$30
Assignment #2 Using Pandas to processing big data (10 points)
Big data set: choose a data set in .csv format (pickle or json file also okay). You are encouraged to use the dataset that you discovered in Assignment #1. Data set should be large (say at least 1MB?)
Analytics steps:
1. Read in the data set.
2. Display the first 50 data entries/rows as well as last 50 entries/rows.
3. Display a quick statistical information on all numerical columns such as count, mean, std, min, max, etc.
4. Select a subset of rows (you decide which subset to select or which criteria to use for selection.) Display the first 10 data entries selected.
5. Similar to 4, but select a subset of columns (from original data). Display the first 10 data entries with selected columns.
6. From original data, filter out some data, for example, filter out those salary lower than certain amount. After filtering out the data, display the first 50 data entries.
7. From original data, find out all entries with missing values. Display the first 10 entries.
8. Manipulate the original data by changing numerical values of specific column(s) (for example, give everyone 10% raise!) Display the first 10 entries before update and after update.
9. Sort the data set resulted from step 8 in certain way (e.g. descending order of salaries)
10. Group the data set from step 9 based on certain category (e.g. group based on rank of Professor, Assoc Professor, etc.)
11. (optional) Plot data (or subset of data) in at least three different ways such as vertical bar graph, horizontal bar graph, curve, …
Submission:
(1) Save all program source code in a .py file
(2) Include data set or a link to dataset (use a link if the dataset is 1MB or larger.)

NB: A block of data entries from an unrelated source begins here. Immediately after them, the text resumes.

theorem pv_innerU_go (sub : List (List Int)) {k : Nat} (mask v : Nat) (L : List Nat)
    (hL : ∀ u ∈ L, u < k) {dp : List (List Bool)} (h : pvWF k dp) (hm : mask < 2 ^ k) :
    pvWF k (L.foldl (pvAWrite sub mask v) dp) ∧
    ∀ t u' : Nat, pvDpAt (L.foldl (pvAWrite sub mask v) dp) t u'
      = (pvDpAt dp t u' ||
          ((decide (u' ∈ L) && decide (t = mask ||| 1 <<< u')) && pvCnd sub mask v u')) := by
  induction L generalizing dp with
  | nil => simp [h]
  | cons u L ih =>
    have hu : u < k := hL u (by simp)
    simp only [List.foldl_cons]
    have h0 : (mask &&& 1 <<< u == 0) = !mask.testBit u := pv_and_shift_eq_zero mask u
    have h1 : ((mask &&& 1 <<< u != 0) : Bool) = mask.testBit u := by
      rw [bne, h0]; simp
    have hstep : pvAWrite sub mask v dp u =
        if pvCnd sub mask v u then
          dp.set (mask ||| 1 <<< u) ((dp.getD (mask ||| 1 <<< u) []).set u true)
        else dp := by
      unfold pvAWrite pvCnd
      rw [h1]
      cases hb : mask.testBit u <;> simp
    rw [hstep]
    by_cases hc : pvCnd sub mask v u = true
    · rw [if_pos hc]
      have horlt : mask ||| 1 <<< u < 2 ^ k := Nat.or_lt_two_pow hm (pv_shift_lt hu)
      obtain ⟨hwf, heq⟩ := ih (fun x hx => hL x (by simp [hx])) (pvWF_set h horlt)
      refine ⟨hwf, fun t u' => ?_⟩
      rw [heq, pvDpAt_set h horlt hu]
      simp only [List.mem_cons]
      split_ifs with hif
      · obtain ⟨rfl, rfl⟩ := hif
        simp [hc]
      · by_cases hu' : u' = u
        · subst hu'
          have hne : decide (t = mask ||| 1 <<< u') = false := by simp; tauto
          simp [hne]
        · simp [hu']
    · rw [if_neg hc]
      obtain ⟨hwf, heq⟩ := ih (fun x hx => hL x (by simp [hx])) h
      refine ⟨hwf, fun t u' => ?_⟩
      rw [heq]
      simp only [List.mem_cons]
      by_cases hu' : u' = u
      · subst hu'
        have hcf : pvCnd sub mask v u' = false := by simpa using hc
        simp [hcf]
      · simp [hu']

-- effect of A's v-loop at a fixed mask (the whole body of one mask iteration)
theorem pv_visit_go (sub : List (List Int)) {k : Nat} (mask : Nat) (L : List Nat)
    (hL : ∀ v ∈ L, v < k) {dp : List (List Bool)} (h : pvWF k dp) (hm : mask < 2 ^ k) :
    pvWF k (L.foldl (pvAVisit sub k mask) dp) ∧
    (∀ v' : Nat, pvDpAt (L.foldl (pvAVisit sub k mask) dp) mask v' = pvDpAt dp mask v') ∧
    ∀ t u' : Nat, pvDpAt (L.foldl (pvAVisit sub k mask) dp) t u'
      = (pvDpAt dp t u' ||
          ((decide (u' < k) && decide (t = mask ||| 1 <<< u')) &&
            ((!mask.testBit u') &&
              L.any (fun v => pvDpAt dp mask v && ((sub.getD v []).getD u' 0 != 0))))) := by
  induction L generalizing dp with
  | nil => simp [h]
  | cons v L ih =>
    have hv : v < k := hL v (by simp)
    simp only [List.foldl_cons]
    by_cases g : pvDpAt dp mask v = true
    · have hbody : pvAVisit sub k mask dp v = (List.range k).foldl (pvAWrite sub mask v) dp := by
        unfold pvAVisit
        have : (dp.getD mask []).getD v false = true := g
        rw [this]
        simp
      rw [hbody]
      obtain ⟨hwf1, heq1⟩ :=
        pv_innerU_go sub mask v (List.range k) (fun x hx => by simpa using hx) h hm
      have stab : ∀ v' : Nat,
          pvDpAt ((List.range k).foldl (pvAWrite sub mask v) dp) mask v' = pvDpAt dp mask v' := by
        intro v'
        rw [heq1]
        by_cases hbit : mask.testBit v' = true
        · have : pvCnd sub mask v v' = false := by simp [pvCnd, hbit]
          simp [this]
        · have hne : decide (mask = mask ||| 1 <<< v') = false := by
            simp only [decide_eq_false_iff_not]
            exact pv_or_self_ne (by simpa using hbit)
          simp [hne]
      obtain ⟨hwf, hstab2, heq2⟩ := ih (fun x hx => hL x (by simp [hx])) hwf1 
      refine ⟨hwf, fun v' => by rw [hstab2, stab], fun t u' => ?_⟩
      rw [heq2, heq1]
      simp only [stab, List.any_cons, g, List.mem_range, pvCnd]
      generalize pvDpAt dp t u' = X
      generalize decide (u' < k) = B1
      generalize decide (t = mask ||| 1 <<< u') = B2
      generalize (!mask.testBit u') = B3
      generalize ((sub.getD v []).getD u' 0 != 0) = B4
      generalize L.any (fun w => pvDpAt dp mask w && ((sub.getD w []).getD u' 0 != 0)) = B5
      revert X B1 B2 B3 B4 B5
      decide
    · have hbody : pvAVisit sub k mask dp v = dp := by
        unfold pvAVisit
        have : (dp.getD mask []).getD v false = false := by
          cases hg : pvDpAt dp mask v
          · exact hg
          · exact absurd hg g
        rw [this]
        simp
      rw [hbody]
      obtain ⟨hwf, hstab2, heq2⟩ := ih (fun x hx => hL x (by simp [hx])) h
      refine ⟨hwf, hstab2, fun t u' => ?_⟩
      rw [heq2]
      have gf : pvDpAt dp mask v = false := by
        cases hg : pvDpAt dp mask v
        · rfl
        · exact absurd hg g
      simp [gf]

theorem pv_any_congr {L : List Nat} {f g : Nat → Bool} (h : ∀ x ∈ L, f x = g x) :
    L.any f = L.any g := by
  induction L with
  | nil => rfl
  | cons a L ih => simp [List.any_cons, h a (by simp), ih (fun x hx => h x (by simp [hx]))]

theorem pvGP_unfold (edge : Nat → Nat → Bool) (k mask v : Nat) :
    pvGP edge k mask v =
      if mask.testBit v then
        (if mask = 1 <<< v then true
         else (List.range k).any fun u =>
           (mask ^^^ 1 <<< v).testBit u && edge u v && pvGP edge k (mask ^^^ 1 <<< v) u)
      else false := by
  rw [pvGP]
  by_cases hc : mask.testBit v = true <;> simp [hc]

theorem pvGP_testBit {edge : Nat → Nat → Bool} {k mask v : Nat}
    (h : pvGP edge k mask v = true) : mask.testBit v = true := by
  by_contra hc
  rw [pvGP_unfold, if_neg hc] at h
  exact absurd h (by simp)

-- the invariant value of A's table after the masks 1..m have been processed
def pvChar (edge : Nat → Nat → Bool) (k m t u : Nat) : Bool :=
  decide (t = 1 <<< u) ||
    (t.testBit u && ((t ^^^ 1 <<< u != 0) && (decide (t ^^^ 1 <<< u ≤ m) &&
      (List.range k).any (fun w => edge w u && pvGP edge k (t ^^^ 1 <<< u) w))))

theorem pv_char_zero (edge : Nat → Nat → Bool) (k t u : Nat) :
    pvChar edge k 0 t u = decide (t = 1 <<< u) := by
  unfold pvChar
  by_cases h1 : t ^^^ 1 <<< u = 0
  · simp [h1]
  · have h2 : decide (t ^^^ 1 <<< u ≤ 0) = false := by
      simp only [Nat.le_zero, decide_eq_false_iff_not]
      exact h1
    simp only [h2, Bool.false_and, Bool.and_false, Bool.or_false]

(3) A powerpoint file that briefly describes the data set followed by step-by-step analysis results (for each step, code followed by output in screen shots or other image format)
(4) You may upload the above three items (source code, data set or link to data set, and powerpoint file) to blackboard in a zipped file or a link to your github project or host it on your webpage. (Note: if you host your project on github or via your webpage you only need to submit a link to your project on blackboard under Assignment #2.)